lemma tailG_eq_merge (gn : Nat) (hg : 0 < gn) :
    ∀ (k : Nat) (ids : List Int), ids ≠ [] → ids.length ≤ k →
      tailG gn ids
        = if ids.length % gn ≠ 0 ∧ 1 < (chunksOf gn ids).length
          then mergeLast (chunksOf gn ids) else chunksOf gn ids := by
  intro k
  induction k with
  | zero => intro ids hne hk; exact absurd (List.length_eq_zero_iff.mp (by omega)) hne
  | succ k ih =>
    intro ids hne hk
    have hpos : 0 < ids.length := List.length_pos_iff.mpr hne
    by_cases hbig : 2 * gn ≤ ids.length
    · -- loop case: take a full chunk from the front on both sides
      have hdropne : ids.drop gn ≠ [] := by
        intro h; have := List.drop_eq_nil_iff.mp h; omega
      rw [tailG, dif_pos ⟨hg, hbig⟩,
        ih (ids.drop gn) hdropne (by simp only [List.length_drop]; omega)]
      conv_rhs => rw [chunksOf, dif_pos ⟨hg, hne⟩]
      simp only [List.length_drop, mod_sub_self gn ids.length (by omega)]
      by_cases hm : ids.length % gn = 0
      · -- exact multiple: no merge on either side
        simp [hm]
      · -- remainder: both sides merge, front chunk passes through
        have h2 : 2 * gn < ids.length := by
          rcases Nat.lt_or_ge (2 * gn) ids.length with h | h
          · exact h
          · exfalso
            have : ids.length = 2 * gn := by omega
            apply hm
            rw [this]
            simp
        have hsub : 1 < (chunksOf gn (ids.drop gn)).length := by
          apply chunksOf_len_gt gn _ hg
          simp only [List.length_drop]; omega
        have hsup : 1 < (ids.take gn :: chunksOf gn (ids.drop gn)).length := by
          simp only [List.length_cons]; omega
        rw [if_pos ⟨hm, hsub⟩, if_pos ⟨hm, hsup⟩, mergeLast_cons _ _ hsub]
    · -- tail case: at most one full chunk plus remainder
      rw [tailG, dif_neg (by rintro ⟨_, h⟩; omega)]
      by_cases hle : ids.length ≤ gn
      · -- a single chunk
        have hdrop : ids.drop gn = [] := List.drop_eq_nil_of_le hle
        have hch : chunksOf gn ids = [ids] := by
          rw [chunksOf, dif_pos ⟨hg, hne⟩, hdrop, chunksOf]
          simp [List.take_of_length_le hle]
        rw [hch, if_neg (by rintro ⟨-, h2⟩; simp at h2)]
      · -- two chunks, merged back into one
        have hlt : gn < ids.length := by omega
        have hdropne : ids.drop gn ≠ [] := by
          intro h; have := List.drop_eq_nil_iff.mp h; omega
        have hdrop2 : (ids.drop gn).drop gn = [] :=
          List.drop_eq_nil_of_le (by simp only [List.length_drop]; omega)
        have hch : chunksOf gn ids = [ids.take gn, ids.drop gn] := by
          rw [chunksOf, dif_pos ⟨hg, hne⟩]
          congr 1
          rw [chunksOf, dif_pos ⟨hg, hdropne⟩, hdrop2]
          rw [chunksOf, dif_neg (by simp)]
          rw [List.take_of_length_le (by simp only [List.length_drop]; omega)]
        have hm : ids.length % gn ≠ 0 := by
          rw [← mod_sub_self gn ids.length (by omega),
            Nat.mod_eq_of_lt (by omega)]
          omega
        rw [hch, if_pos ⟨hm, by simp⟩, mergeLast_pair, List.take_append_drop]

lemma tailG_filter (gn : Nat) (hg : 0 < gn) :
    ∀ (k : Nat) (ids : List Int), ids ≠ [] → ids.length ≤ k →
      (tailG gn ids).filter (fun grp => !grp.isEmpty) = tailG gn ids := by
  intro k
  induction k with
  | zero => intro ids hne hk; exact absurd (List.length_eq_zero_iff.mp (by omega)) hne
  | succ k ih =>
    intro ids hne hk
    have hpos : 0 < ids.length := List.length_pos_iff.mpr hne
    by_cases hbig : 2 * gn ≤ ids.length
    · have hdropne : ids.drop gn ≠ [] := by
        intro h; have := List.drop_eq_nil_iff.mp h; omega
      rw [tailG, dif_pos ⟨hg, hbig⟩]
      have htk : (ids.take gn).isEmpty = false := by
        rw [List.isEmpty_eq_false_iff]
        intro h
        have : (ids.take gn).length = 0 := by rw [h]; rfl
        simp only [List.length_take] at this
        omega
      rw [List.filter_cons]
      simp only [htk, Bool.not_false, if_pos]
      rw [ih (ids.drop gn) hdropne (by simp only [List.length_drop]; omega)]
    · rw [tailG, dif_neg (by rintro ⟨_, h⟩; omega)]
      have : ids.isEmpty = false := List.isEmpty_eq_false_iff.mpr hne
      simp [this]

-- ===== VERDICT (by name: the statement is the Claim_ definition above) =====
theorem ordered_groups_from_ids_spec : Claim_equal_ordered_groups_from_ids := by
  intro ids g th _ hpre
  unfold Spec_ordered_groups_from_ids
  have hg : 0 < g := hpre
  unfold ordered_groups_from_ids ordered_groups_from_ids_alt
  rw [if_neg (show ¬ g ≤ 0 by omega), if_neg (show ¬ g ≤ 0 by omega)]
  have hchunks :
      (PySem.List.pyRange 0 (ids.length : Int) g).map
        (fun start => PySem.List.slice ids (some start) (some (start + g)))
      = chunksOf g.toNat ids := by
    have := chunks_eq ids g hg ids.length 0 (by omega) (by omega)
    simpa using this
  by_cases hne : ids = []
  · subst hne
    have hr : PySem.List.pyRange 0 0 g = [] :=
      pyRange_pos_nil _ _ _ hg (by simp)
    simp [hr]
  · rw [if_neg hne]
    by_cases hth : th
    · subst hth
      simp only [Bool.not_true, if_neg (by simp : ¬ (false = true))]
      have hloop := loopA_eq ids g hg ids.length 0 [] (by omega) (by omega)
      simp only [List.drop_zero, List.nil_append, Int.toNat_zero] at hloop
      rw [hloop]
      have hgn : 0 < g.toNat := by omega
      rw [tailG_filter g.toNat hgn ids.length ids hne (le_refl _)]
      rw [tailG_eq_merge g.toNat hgn ids.length ids hne (le_refl _)]
      have hmod : PySem.Int.mod (ids.length : Int) g = ((ids.length % g.toNat : Nat) : Int) := by
        rw [PySem.Int.mod_eq_emod_of_pos hg]
        rw [show g = ((g.toNat : Nat) : Int) by omega]
        push_cast
        rfl
      simp only [hchunks, hmod, Bool.true_and]
      by_cases hcond : ids.length % g.toNat ≠ 0 ∧ 1 < (chunksOf g.toNat ids).length
      · rw [if_pos hcond]
        rw [if_pos (by
          simp only [Bool.and_eq_true, decide_eq_true_eq]
          exact ⟨by exact_mod_cast Int.natCast_ne_zero.mpr hcond.1, hcond.2⟩)]
        rfl
      · rw [if_neg hcond]
        rw [if_neg (by
          simp only [Bool.and_eq_true, decide_eq_true_eq]
          intro ⟨h1, h2⟩
          exact hcond ⟨by exact_mod_cast h1, h2⟩)]
    · simp only [Bool.not_eq_true] at hth
      subst hth
      simp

§ **REQUIRED WORK**
This task calls for an exact reproduction of the lines that start at the one containing "(fun start =>" and continue to the end of the entries above.

§ **RESPONSE BOX**
        (fun start => PySem.List.slice ids (some start) (some (start + g)))
      = chunksOf g.toNat ids := by
    have := chunks_eq ids g hg ids.length 0 (by omega) (by omega)
    simpa using this
  by_cases hne : ids = []
  · subst hne
    have hr : PySem.List.pyRange 0 0 g = [] :=
      pyRange_pos_nil _ _ _ hg (by simp)
    simp [hr]
  · rw [if_neg hne]
    by_cases hth : th
    · subst hth
      simp only [Bool.not_true, if_neg (by simp : ¬ (false = true))]
      have hloop := loopA_eq ids g hg ids.length 0 [] (by omega) (by omega)
      simp only [List.drop_zero, List.nil_append, Int.toNat_zero] at hloop
      rw [hloop]
      have hgn : 0 < g.toNat := by omega
      rw [tailG_filter g.toNat hgn ids.length ids hne (le_refl _)]
      rw [tailG_eq_merge g.toNat hgn ids.length ids hne (le_refl _)]
      have hmod : PySem.Int.mod (ids.length : Int) g = ((ids.length % g.toNat : Nat) : Int) := by
        rw [PySem.Int.mod_eq_emod_of_pos hg]
        rw [show g = ((g.toNat : Nat) : Int) by omega]
        push_cast
        rfl
      simp only [hchunks, hmod, Bool.true_and]
      by_cases hcond : ids.length % g.toNat ≠ 0 ∧ 1 < (chunksOf g.toNat ids).length
      · rw [if_pos hcond]
        rw [if_pos (by
          simp only [Bool.and_eq_true, decide_eq_true_eq]
          exact ⟨by exact_mod_cast Int.natCast_ne_zero.mpr hcond.1, hcond.2⟩)]
        rfl
      · rw [if_neg hcond]
        rw [if_neg (by
          simp only [Bool.and_eq_true, decide_eq_true_eq]
          intro ⟨h1, h2⟩
          exact hcond ⟨by exact_mod_cast h1, h2⟩)]
    · simp only [Bool.not_eq_true] at hth
      subst hth
      simp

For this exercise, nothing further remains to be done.